The reporter saw that latency for threads=1 is larger than for threads=2. Indeed their sysbench report can be summarized as:
thds=1 duration=8s tps=10091 latency=99us
thds=2 duration=6s tps=22462 latency=89us
Matching the claims of the reporter:
> The average latency is threads = 1 is 99us, in threads = 2 is 88us, it's about 10% regression..

What I feel is missing from the report, though, is the number of CPUs on which mysqld was executing. 
This is relevant, because the formulas used in redo log writer take number of CPUs into account.

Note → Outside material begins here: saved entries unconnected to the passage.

-- pv_equiv track=rewrite | github.com/dPhoeniixx/dJEB_mcp_server | dJEB_mcp_server.py | _apply_grep_filter
-- ===== SOURCE A (Python) =====
-- def _apply_grep_filter(content, grep_pattern, context_lines=3):
--     if not grep_pattern:
--         return content
--
--     lines = content.split('\n')
--     matching_ranges = set()
--
--     for i, line in enumerate(lines):
--         if grep_pattern in line:
--             start = max(0, i - context_lines)
--             end = min(len(lines), i + context_lines + 1)
--             for j in range(start, end):
--                 matching_ranges.add(j)
--
--     if not matching_ranges:
--         return "No matches found for pattern: '%s'" % grep_pattern
--
--     sorted_ranges = sorted(matching_ranges)
--     result_lines = []
--     prev_line = -2
--
--     for line_num in sorted_ranges:
--         if line_num > prev_line + 1:
--             result_lines.append("---")
--
--         line_content = lines[line_num]
--         if grep_pattern in line_content:
--             result_lines.append("[%d]* %s" % (line_num + 1, line_content))
--         else:
--             result_lines.append("[%d]  %s" % (line_num + 1, line_content))
--         prev_line = line_num
--
--     header = "Found %d matching lines for pattern: '%s'\n\n" % (
--         sum(1 for l in lines if grep_pattern in l), grep_pattern
--     )
--     return header + '\n'.join(result_lines)
-- ===== SOURCE B (Python) =====
-- def _apply_grep_filter(content, grep_pattern, context_lines=3):
--     if not grep_pattern:
--         return content
--
--     lines = content.split('\n')
--     matched = [grep_pattern in line for line in lines]
--
--     out = []
--     prev_included = False
--     for j in range(len(lines)):
--         lo = max(0, j - context_lines)
--         hi = min(len(lines) - 1, j + context_lines)
--         if any(matched[i] for i in range(lo, hi + 1)):
--             if not prev_included:
--                 out.append("---")
--             out.append("[%d]%s %s" % (j + 1, "*" if matched[j] else " ", lines[j]))
--             prev_included = True
--         else:
--             prev_included = False
--
--     if not out:
--         return "No matches found for pattern: '%s'" % grep_pattern
--
--     header = "Found %d matching lines for pattern: '%s'\n\n" % (sum(matched), grep_pattern)
--     return header + '\n'.join(out)
-- ===== Notes on version B (the rewrite author's own statement) =====
-- stated objective: alternative
-- what changed: Replaces A's pipeline (build a set of context indices per match, sort it, then scan for gaps) by a single left-to-right pass over the lines that tests a sliding context window of precomputed match flags and emits the output lines and '---' separators on the fly; no set and no sort.
import Mathlib
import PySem

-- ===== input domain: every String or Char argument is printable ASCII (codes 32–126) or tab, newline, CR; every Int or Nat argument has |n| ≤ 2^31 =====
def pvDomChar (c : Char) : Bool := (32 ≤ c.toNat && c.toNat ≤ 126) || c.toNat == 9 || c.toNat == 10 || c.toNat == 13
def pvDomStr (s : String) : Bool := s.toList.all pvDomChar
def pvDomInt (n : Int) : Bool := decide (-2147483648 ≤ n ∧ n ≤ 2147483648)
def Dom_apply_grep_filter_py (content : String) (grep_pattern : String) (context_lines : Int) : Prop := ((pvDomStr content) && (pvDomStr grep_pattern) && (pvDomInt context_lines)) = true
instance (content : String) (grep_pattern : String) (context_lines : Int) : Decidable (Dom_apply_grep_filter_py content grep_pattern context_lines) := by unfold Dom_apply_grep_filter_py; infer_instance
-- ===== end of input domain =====

-- B is an alternative single-pass formulation of A's grep filter: one sweep over the lines with a
-- sliding window over precomputed match flags, instead of A's index-set + sort + gap-scan.

-- ===== PORT A =====
-- body of A's set-building loop (one enumerated line p; start/end computed inside the match branch, as in A)
def pvA_step (grep_pattern : String) (n : Int) (context_lines : Int)
    (s : PySem.Set Int) (p : Int × String) : PySem.Set Int :=
  if PySem.Str.isIn grep_pattern p.2 then
    let start := max 0 (p.1 - context_lines)
    let stop := min n (p.1 + context_lines + 1)
    (PySem.List.pyRange start stop).foldl PySem.Set.add s
  else s

-- body of A's output loop; state = (result_lines, prev_line)
def pvA_emit (grep_pattern : String) (lines : List String)
    (st : List String × Int) (line_num : Int) : List String × Int :=
  let r1 := if line_num > st.2 + 1 then st.1 ++ ["---"] else st.1
  let line_content := PySem.List.pyGetD lines line_num ""
  let r2 := if PySem.Str.isIn grep_pattern line_content then
      r1 ++ ["[" ++ PySem.Int.toStr (line_num + 1) ++ "]* " ++ line_content]
    else
      r1 ++ ["[" ++ PySem.Int.toStr (line_num + 1) ++ "]  " ++ line_content]
  (r2, line_num)

def apply_grep_filter_py (content : String) (grep_pattern : String) (context_lines : Int) : String :=
  if grep_pattern = "" then content
  else
    let lines := (PySem.Str.split? content "\n").getD []
    let matching_ranges : PySem.Set Int :=
      (PySem.List.enumerate lines).foldl
        (pvA_step grep_pattern (lines.length : Int) context_lines) PySem.Set.empty
    if matching_ranges = [] then
      "No matches found for pattern: '" ++ grep_pattern ++ "'"
    else
      let sorted_ranges := PySem.List.sorted matching_ranges (fun x => x)
      let res := sorted_ranges.foldl (pvA_emit grep_pattern lines) ([], -2)
      let header := "Found " ++
        PySem.Int.toStr ((lines.map (fun l => if PySem.Str.isIn grep_pattern l then (1 : Int) else 0)).sum) ++
        " matching lines for pattern: '" ++ grep_pattern ++ "'\n\n"
      header ++ PySem.Str.join "\n" res.1

-- ===== PORT B =====
-- does any line within `context_lines` of line j match?  (any(matched[i] for i in range(lo, hi+1)))
def pvB_near (matched : List Bool) (n : Int) (context_lines : Int) (j : Int) : Bool :=
  let lo := max 0 (j - context_lines)
  let hi := min (n - 1) (j + context_lines)
  (PySem.List.pyRange lo (hi + 1)).any (fun i => PySem.List.pyGetD matched i false)

-- body of B's single output loop; state = (out, prev_included)
def pvB_step (_grep_pattern : String) (lines : List String) (matched : List Bool) (context_lines : Int)
    (st : List String × Bool) (j : Int) : List String × Bool :=
  if pvB_near matched (lines.length : Int) context_lines j then
    let o := if !st.2 then st.1 ++ ["---"] else st.1
    (o ++ ["[" ++ PySem.Int.toStr (j + 1) ++ "]" ++
           (if PySem.List.pyGetD matched j false then "*" else " ") ++ " " ++
           PySem.List.pyGetD lines j ""], true)
  else (st.1, false)

def apply_grep_filter_py_alt (content : String) (grep_pattern : String) (context_lines : Int) : String :=
  if grep_pattern = "" then content
  else
    let lines := (PySem.Str.split? content "\n").getD []
    let matched := lines.map (fun line => PySem.Str.isIn grep_pattern line)
    let st := (PySem.List.pyRange 0 (lines.length : Int)).foldl
      (pvB_step grep_pattern lines matched context_lines) ([], false)
    if st.1 = [] then "No matches found for pattern: '" ++ grep_pattern ++ "'"
    else
      let header := "Found " ++ PySem.Int.toStr ((matched.count true : Nat) : Int) ++
        " matching lines for pattern: '" ++ grep_pattern ++ "'\n\n"
      header ++ PySem.Str.join "\n" st.1

-- ===== PRECONDITION & SPEC =====
def Spec_apply_grep_filter_py (content : String) (grep_pattern : String) (context_lines : Int) (out : String) : Prop := out = apply_grep_filter_py_alt content grep_pattern context_lines
instance (content : String) (grep_pattern : String) (context_lines : Int) (out : String) : Decidable (Spec_apply_grep_filter_py content grep_pattern context_lines out) := by unfold Spec_apply_grep_filter_py; infer_instance

-- ===== CLAIM (what is proved, stated in full; the proofs are below) =====
def Claim_equal_apply_grep_filter_py : Prop := ∀ (content : String) (grep_pattern : String) (context_lines : Int), Dom_apply_grep_filter_py content grep_pattern context_lines → Spec_apply_grep_filter_py content grep_pattern context_lines (apply_grep_filter_py content grep_pattern context_lines)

But then, Umesh Shastry, when trying to reproduce this issue on 19-Mar-2024 09:41:33, sees a different situation:
run on 8.0.36:
thds=1 duration=15s tps=12863 latency=77us
thds=2 duration=15s tps=21673 latency=92us
run on 8.0.11:
thds=1 duration=27s tps=13346 latency=74us
thds=2 duration=25s tps=24910 latency=80us

Also, first few seconds in runs for 8.0.11 by Umesh seem to be very slow, but even if I exclude them, I get:
thds=1 duration=20s tps=14172 latency=70us
thds=2 duration=21s tps=25509 latency=78us

To me it looks like we are unable to reproduce the issue.

I would like to know:
- what was the number of CPUs used by reporter
- what was the number of CPUs used by Umesh
- can we reproduce it or not?
[20 Aug 2024 8:18] MySQL Verification Team
Hello Zongzhi Chen,

Thank you for the report and feedback.
It seems that I made a mistake while verifying as developers concluded that my verification results were opposite to the what you have claimed in the report.  Could you please respond to developer's comment?
We are interested to know:

- What was the number of CPUs used by you?
-  If possible, could you please also share the numbers with the suggested fix you provided? Thank you.

regards,
Umesh
[21 Sep 2024 1:00] Bugs System
No feedback was provided for this bug for over a month, so it is
being suspended automatically. If you are able to provide the
information that was originally requested, please do so and change
the status of the bug back to "Open".